Why is a trading strategy important? A trading plan is the center of your business. Without a business plan most businesses will fail, exactly the same philosophy applies to trading plans.

A well defined and executed trading strategy will will let you stay flexible whilst being regimented.

What is a trading plan?
A good trading strategy is a guideline to help you in making good trading decisions.

It is comprised of two basic parts:

1. Trading system or method for buy/sell alerts
2. Money management parameters

Developing a trading plan can be very time consuming, this is the reason a lot of people don’t bother. In far too many cases the instant satisfaction of trading simply overpowers the trader.

A trading plan doesn’t have to be complicated, in fact it is usually better not to be so.

An illustration of a minimal trading plan is:
“Buy 1000 share CFDs in Google on open the day after my entry criteria has been met.”

You may choose to follow this day-after-day and never need to think very hard. That is in itself a bonus. It means it is simple to follow and straightforward to stick to.

Professional trading plans are almost always more complicated than this. Why? Because to trade professionally you will have to be able to convince people to part with their money. This is naturally not always easy!

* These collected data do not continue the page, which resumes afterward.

lemma pv_product_eq (samples : List Int) (s b : Int) (M : Nat) (hM : M ≤ samples.length) :
    pvB_encode samples s b * pvB_encode (samples.take M).reverse s b
      = ∑ k ∈ Finset.range (samples.length + M), pvConv samples s M k * b ^ k := by
  have hlenr : ((samples.take M).reverse).length = M := by simp; omega
  rw [pv_encode_eq, pv_encode_eq, hlenr]
  -- enc_head = Σ_i (a_i + s) * b^(M-1-i)
  have hhead : (∑ i ∈ Finset.range M, (((samples.take M).reverse).getD i 0 + s) * b ^ i)
      = ∑ i ∈ Finset.range M, (samples.getD i 0 + s) * b ^ (M - 1 - i) := by
    rw [← Finset.sum_range_reflect (fun i => (samples.getD i 0 + s) * b ^ (M - 1 - i)) M]
    apply Finset.sum_congr rfl
    intro i hi
    have hi' : i < M := Finset.mem_range.mp hi
    rw [pv_rev_take_getD samples M i hM hi', show M - 1 - (M - 1 - i) = i by omega]
  rw [hhead, Finset.sum_mul_sum, Finset.sum_comm]
  -- RHS: unfold conv, push b^k inside, swap sums, collapse each diagonal
  have hrhs : (∑ k ∈ Finset.range (samples.length + M), pvConv samples s M k * b ^ k)
      = ∑ i ∈ Finset.range M, ∑ k ∈ Finset.range (samples.length + M),
          (if M - 1 - i ≤ k ∧ k - (M - 1 - i) < samples.length
           then (samples.getD (k - (M - 1 - i)) 0 + s) * (samples.getD i 0 + s) * b ^ k else 0) := by
    rw [Finset.sum_comm]
    apply Finset.sum_congr rfl
    intro k _
    rw [pvConv, Finset.sum_mul]
    apply Finset.sum_congr rfl
    intro i _
    rw [ite_mul, zero_mul]
  rw [hrhs]
  apply Finset.sum_congr rfl
  intro i hi
  have hi' : i < M := Finset.mem_range.mp hi
  have hd : (M - 1 - i) + samples.length ≤ samples.length + M := by omega
  have hstep : ∀ k ∈ Finset.range (samples.length + M),
      (if M - 1 - i ≤ k ∧ k - (M - 1 - i) < samples.length
       then (samples.getD (k - (M - 1 - i)) 0 + s) * (samples.getD i 0 + s) * b ^ k else 0)
      = (if M - 1 - i ≤ k ∧ k - (M - 1 - i) < samples.length
       then (fun j => (samples.getD j 0 + s) * (samples.getD i 0 + s) * b ^ (j + (M - 1 - i))) (k - (M - 1 - i)) else 0) := by
    intro k _
    split_ifs with hcond
    · simp only []
      congr 2
      omega
    · rfl
  rw [Finset.sum_congr rfl hstep]
  rw [pv_diag (fun j => (samples.getD j 0 + s) * (samples.getD i 0 + s) * b ^ (j + (M - 1 - i)))
        (M - 1 - i) samples.length (samples.length + M) hd]
  apply Finset.sum_congr rfl
  intro j _
  rw [pow_add]
  ring


lemma pv_getD_abs_le (samples : List Int) (s : Int) (hs : 0 ≤ s)
    (habs : ∀ v ∈ samples, |v| ≤ s) (j : Nat) : |samples.getD j 0| ≤ s := by
  by_cases hj : j < samples.length
  · rw [List.getD_eq_getElem _ _ hj]
    exact habs _ (List.getElem_mem hj)
  · rw [List.getD_eq_default _ _ (by omega)]
    simpa using hs


lemma pv_conv_bound (samples : List Int) (s : Int) (M : Nat) (b : Int)
    (hs : 0 ≤ s) (habs : ∀ v ∈ samples, |v| ≤ s) (hb : (M : Int) * (4 * s * s) < b) (k : Nat) :
    0 ≤ pvConv samples s M k ∧ pvConv samples s M k < b := by
  have hterm : ∀ i ∈ Finset.range M,
      0 ≤ (if M - 1 - i ≤ k ∧ k - (M - 1 - i) < samples.length
           then (samples.getD (k - (M - 1 - i)) 0 + s) * (samples.getD i 0 + s) else 0)
      ∧ (if M - 1 - i ≤ k ∧ k - (M - 1 - i) < samples.length
           then (samples.getD (k - (M - 1 - i)) 0 + s) * (samples.getD i 0 + s) else 0) ≤ 4 * s * s := by
    intro i _
    have h1 := pv_getD_abs_le samples s hs habs (k - (M - 1 - i))
    have h2 := pv_getD_abs_le samples s hs habs i
    rw [abs_le] at h1 h2
    split_ifs
    · constructor
      · nlinarith [h1.1, h2.1]
      · nlinarith [h1.1, h1.2, h2.1, h2.2]
    · exact ⟨le_refl 0, by nlinarith⟩
  constructor
  · exact Finset.sum_nonneg (fun i hi => (hterm i hi).1)
  · calc pvConv samples s M k ≤ ∑ _i ∈ Finset.range M, (4 * s * s) :=
          Finset.sum_le_sum (fun i hi => (hterm i hi).2)
      _ = (M : Int) * (4 * s * s) := by rw [Finset.sum_const, Finset.card_range]; simp
      _ < b := hb


lemma pv_conv_at (samples : List Int) (s : Int) (M K : Nat)
    (hKM : M ≤ K) (hKN : K < samples.length) :
    pvConv samples s M K
      = ∑ i ∈ Finset.range M, (samples.getD (K + 1 - M + i) 0 + s) * (samples.getD i 0 + s) := by
  apply Finset.sum_congr rfl
  intro i hi
  have hi' : i < M := Finset.mem_range.mp hi
  rw [if_pos (by omega)]
  congr 3
  omega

The sort of questions that a professional will likely be asked when they start raising funds to trade with will include questions like:

1. How do you intend to trade?
2. What kind of system will you utilize?
3. What markets will you trade?
4. Just how much will you risk?
5. How much is it possible to lose?
6. What can you reasonably anticipate to make?
7. Just how much are your trading expenses?
8. How will you stop yourself from losing all the money invested?
9. How much will you risk at once?
10. What number of markets will you trade?
11. What is going to be your usual hold time?
12. How will you minimize risk?

These appear to be straightforward questions, but be honest with yourself and write the answers down.

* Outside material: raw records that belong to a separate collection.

-- pv_equiv track=rewrite | github.com/oogles/aoc_2023 | solutions/day04/solvers.py | part2
-- ===== SOURCE A (Python) =====
-- def part2(cards):
--
--     # Keep a count of the number of cards won by each card
--     counts = {}
--
--     def process_card(index):
--
--         # If this card has already been fully processed, return the known count
--         if index in counts:
--             return counts[index]
--
--         winning_numbers, present_numbers = cards[index]
--         matches = len(winning_numbers & present_numbers)
--
--         count = 1  # start with the original card
--
--         for i in range(matches):
--             count += process_card(index + i + 1)
--
--         counts[index] = count
--
--         return count
--
--     for i in range(len(cards)):
--         process_card(i)
--
--     return sum(counts.values())
-- ===== SOURCE B (Python) =====
-- def part2(cards):
--     # Backward dynamic programming: totals[i] = number of cards ultimately
--     # produced by one copy of card i (itself included). Processing from the
--     # last card to the first, every totals[i + k + 1] is already final.
--     n = len(cards)
--     totals = [0] * n
--     for i in range(n - 1, -1, -1):
--         winning_numbers, present_numbers = cards[i]
--         matches = len(winning_numbers & present_numbers)
--         total = 1
--         for k in range(matches):
--             total += totals[i + k + 1]
--         totals[i] = total
--     return sum(totals)
-- ===== Notes on version B (the rewrite author's own statement) =====
-- stated objective: simpler
-- what changed: Replaces A's memoized top-down recursion with a nested closure and a dict by a single backward iterative DP pass over a plain array, summed at the end.
import Mathlib
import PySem

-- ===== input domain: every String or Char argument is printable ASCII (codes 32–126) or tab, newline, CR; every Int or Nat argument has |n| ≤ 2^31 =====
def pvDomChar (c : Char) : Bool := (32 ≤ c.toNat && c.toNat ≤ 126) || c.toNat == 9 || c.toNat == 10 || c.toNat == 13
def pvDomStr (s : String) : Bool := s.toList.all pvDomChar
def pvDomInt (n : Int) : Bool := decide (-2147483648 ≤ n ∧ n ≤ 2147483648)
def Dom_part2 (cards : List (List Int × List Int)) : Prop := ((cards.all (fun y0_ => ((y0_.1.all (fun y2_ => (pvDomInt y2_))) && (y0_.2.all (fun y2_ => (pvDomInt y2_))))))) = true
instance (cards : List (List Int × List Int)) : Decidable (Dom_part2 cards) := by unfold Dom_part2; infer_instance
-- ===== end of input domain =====

-- B replaces A's memoized top-down recursion (closure + dict) by a backward iterative DP
-- over a plain array, summed at the end: same values, simpler decomposition.

-- ===== PORT A =====
-- process_card(index) with its memo dict `counts`, threaded as state; the Python
-- recursion raises IndexError on `cards[index]` out of range (excluded by Pre_),
-- the fuel-0 branch only totalizes the recursion and is unreachable from part2.
mutual
def pvProcessA (cards : List (List Int × List Int)) :
    Nat → Nat → PySem.Dict Nat Int → Int × PySem.Dict Nat Int
  | 0, _, counts => (0, counts)
  | gas + 1, index, counts =>
    match counts.get? index with
    | some c => (c, counts)                       -- if index in counts: return counts[index]
    | none =>
      match cards[index]? with
      | none => (0, counts)                       -- Python: IndexError (outside Pre_)
      | some (w, p) =>
        let nmatches := (PySem.Set.inter w p).length   -- len(winning & present)
        let r := pvLoopA cards gas (List.range nmatches) index 1 counts
        (r.1, r.2.insert index r.1)               -- counts[index] = count; return count
termination_by gas _ _ => (gas, 0)

def pvLoopA (cards : List (List Int × List Int)) :
    Nat → List Nat → Nat → Int → PySem.Dict Nat Int → Int × PySem.Dict Nat Int
  | _, [], _, count, counts => (count, counts)
  | gas, i :: rest, index, count, counts =>       -- for i in range(nmatches): count += process_card(index+i+1)
    let r := pvProcessA cards gas (index + i + 1) counts
    pvLoopA cards gas rest index (count + r.1) r.2
termination_by gas l _ _ _ => (gas, l.length + 1)
end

Ingredients of a trading strategy
Trading plans can be very individual things. If one system worked for all then the markets would of course cease to exist, which is why they do not. A couple of pointers that will help you choose a trading system include:

1. Disregard the “secret” systems, they do not work
2. You could have dissimilar systems for a variety of markets, avoid this if possible
3. Your system does not have to be mechanical, many would argue mechanical systems cannot work
4. Should have the flexibility for being long and short
5. It should have a money management plan to help you control risk

Perhaps the best advice is to purchase something used by pros and learn to trade it. Professionals know that the best systems to trade exhibit a few simple characteristics:

1. Have a positive expectancy of making money
2. Adapt to different markets
3. Have understandable entry and exit rules
4. Usually are not overly optimized
5. Utilize effective capital management rules

These kind of systems are inherently nice to trade as there is a clear understanding that in the long run they make money. They do however need some effort to learn how to trade them, which tends to discourage many traders.

To find out how you to build a winning trading strategy for CFDs you will need to read our CFD trading handbook. Once you have decided on a trading plan you will need to decide on a CFD provider that can help you apply your plan.